И как-то сладко заныло, защемило томление послегрозового часа.


В результате явило Миру сначала едва заметную тоненькую подковку, постепенно зажелтевшую спелой рожью.


Затем она, распрямляясь, обогатилась соседством оранжевой, красной, нежно-голубой, синей, зеленой и фиолетовой серпообразных дужек.

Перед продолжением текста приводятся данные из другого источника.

-- pv_equiv track=rewrite | github.com/danking14/DK-MIT-6-0001 | ps2/scratch2.py | greater_elements
-- ===== SOURCE A (Python) =====
-- def greater_elements(elements):
--     if not elements:
--         return []
--     if not elements[1:]:
--         return elements
--     max_previous = max(elements[:-1])
--     if elements[-1] > max_previous:
--         return greater_elements(elements[:-1]) + [elements[-1]]
--     else:
--         return greater_elements(elements[:-1])
-- ===== SOURCE B (Python) =====
-- def greater_elements(elements):
--     # single left-to-right pass tracking the running maximum (O(n) vs A's O(n^2))
--     if not elements:
--         return []
--     m = elements[0]
--     out = [m]
--     for y in elements[1:]:
--         if y > m:
--             out.append(y)
--             m = y
--     return out
-- ===== Notes on version B (the rewrite author's own statement) =====
-- stated objective: faster
-- what changed: Replaced A's right-to-left recursion that recomputes max(elements[:-1]) and reslices the list at every step with a single left-to-right pass that keeps the running maximum and appends each new strict maximum.
import Mathlib
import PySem

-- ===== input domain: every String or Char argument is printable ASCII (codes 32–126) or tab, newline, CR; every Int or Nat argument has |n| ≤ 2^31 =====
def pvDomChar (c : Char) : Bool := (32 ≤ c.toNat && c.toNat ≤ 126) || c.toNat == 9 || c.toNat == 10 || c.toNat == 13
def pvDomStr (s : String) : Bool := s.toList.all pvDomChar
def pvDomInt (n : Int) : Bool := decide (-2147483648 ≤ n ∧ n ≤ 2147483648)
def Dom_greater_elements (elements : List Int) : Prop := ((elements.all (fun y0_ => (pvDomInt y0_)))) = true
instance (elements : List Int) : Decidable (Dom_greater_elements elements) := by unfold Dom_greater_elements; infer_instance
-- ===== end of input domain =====

-- B replaces A's right-to-left recursion (which recomputes max(elements[:-1]) each step, O(n^2))
-- with one left-to-right pass tracking the running maximum (O(n)); objective: faster.

-- ===== PORT A =====
-- A recurses on elements[:-1]; `.getD 0` defaults are unreachable (the list has ≥ 2 elements there).
def greater_elements (elements : List Int) : List Int :=
  if elements = [] then []
  else if PySem.List.slice elements (some 1) none = [] then elements
  else
    let init := PySem.List.slice elements none (some (-1))
    let max_previous := ((PySem.List.max? init (fun x => x)).getD 0)
    let last := (PySem.List.pyGet? elements (-1)).getD 0
    if max_previous < last then greater_elements init ++ [last]
    else greater_elements init
termination_by elements.length
decreasing_by
  all_goals
    cases elements with
    | nil => simp_all
    | cons x xs => simp [PySem.List.slice_to_neg_one]

-- ===== PORT B =====
def greater_elements_alt_go (m : Int) : List Int → List Int
  | [] => []
  | y :: ys => if m < y then y :: greater_elements_alt_go y ys else greater_elements_alt_go m ys

def greater_elements_alt (elements : List Int) : List Int :=
  match elements with
  | [] => []
  | x :: xs => x :: greater_elements_alt_go x xs

-- ===== PRECONDITION & SPEC =====
def Spec_greater_elements (elements : List Int) (out : List Int) : Prop := out = greater_elements_alt elements
instance (elements : List Int) (out : List Int) : Decidable (Spec_greater_elements elements out) := by unfold Spec_greater_elements; infer_instance

-- ===== CLAIM (what is proved, stated in full; the proofs are below) =====
def Claim_equal_greater_elements : Prop := ∀ (elements : List Int), Dom_greater_elements elements → Spec_greater_elements elements (greater_elements elements)

-- ===== LEMMAS AND PROOFS =====

lemma alt_go_append (a m : Int) (ys : List Int) :
    greater_elements_alt_go m (ys ++ [a])
      = greater_elements_alt_go m ys ++ (if ys.foldl max m < a then [a] else []) := by
  induction ys generalizing m with
  | nil => simp [greater_elements_alt_go]
  | cons y ys ih =>
    simp only [List.cons_append, greater_elements_alt_go, List.foldl_cons]
    by_cases h : m < y
    · simp [h, ih, max_eq_right h.le]
    · simp [h, ih, max_eq_left (not_lt.mp h)]

lemma alt_append (a : Int) (l : List Int) (hl : l ≠ []) :
    greater_elements_alt (l ++ [a])
      = greater_elements_alt l ++ (if l.tail.foldl max (l.headI) < a then [a] else []) := by
  cases l with
  | nil => exact absurd rfl hl
  | cons x xs => simp [greater_elements_alt, alt_go_append]

lemma A_eq_alt (l : List Int) : greater_elements l = greater_elements_alt l := by
  induction l using List.reverseRecOn with
  | nil => simp [greater_elements, greater_elements_alt]
  | append_singleton l a ih =>
    rw [greater_elements]
    cases l with
    | nil => simp [greater_elements_alt, greater_elements_alt_go, PySem.List.slice_from_one]
    | cons x xs =>
      have hne : (x :: xs) ++ [a] ≠ [] := by simp
      have htail : PySem.List.slice ((x :: xs) ++ [a]) (some 1) none ≠ [] := by
        simp [PySem.List.slice_from_one]
      rw [if_neg hne, if_neg htail]
      simp only [PySem.List.slice_to_neg_one, PySem.List.pyGet?_neg_one_append_singleton,
        Option.getD_some]
      have hdl : ((x :: xs) ++ [a]).dropLast = x :: xs := by
        rw [List.dropLast_concat]
      rw [hdl, PySem.List.max?_id_cons, Option.getD_some, ih,
        alt_append a (x :: xs) (by simp)]
      by_cases h : xs.foldl max x < a
      · simp [h]
      · simp [h]

-- ===== VERDICT (by name: the statement is the Claim_ definition above) =====
theorem greater_elements_spec : Claim_equal_greater_elements := by
  intro elements _
  exact A_eq_alt elements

В результате преломления световых невидимых волн Небо выбросило их, словно флаги, как знамена совершенства и притягательности, яркий пример природного взаимодействия и дружбы.


Приветствуя земную жизнь, они взывали к красоте всего того, что строго соблюдало естественные универсальные законы.


Вначале этот цветастый альянс заплел на божественном небосводе ажурную, выгнутую коромыслом, сетку калейдоскопного многоцветья, затем превратил ее в радужную семицветную косу, насыщенную яркостью и четкостью сплетений, выставляющую напоказ уникальную гармонию основных цветов художественного колорита.



( Наблюдая за этой гармонией в жизни, мы усматриваем в каждом радужном цвете божественное назначение. Но их сила только в единении.


В "Трактате о живописи" непревзойденный Леонардо да Винчи замечал, что каждый цвет надо прочитывать в содружестве и на фоне других, что и являет нам посылаемая Небесами Радуга).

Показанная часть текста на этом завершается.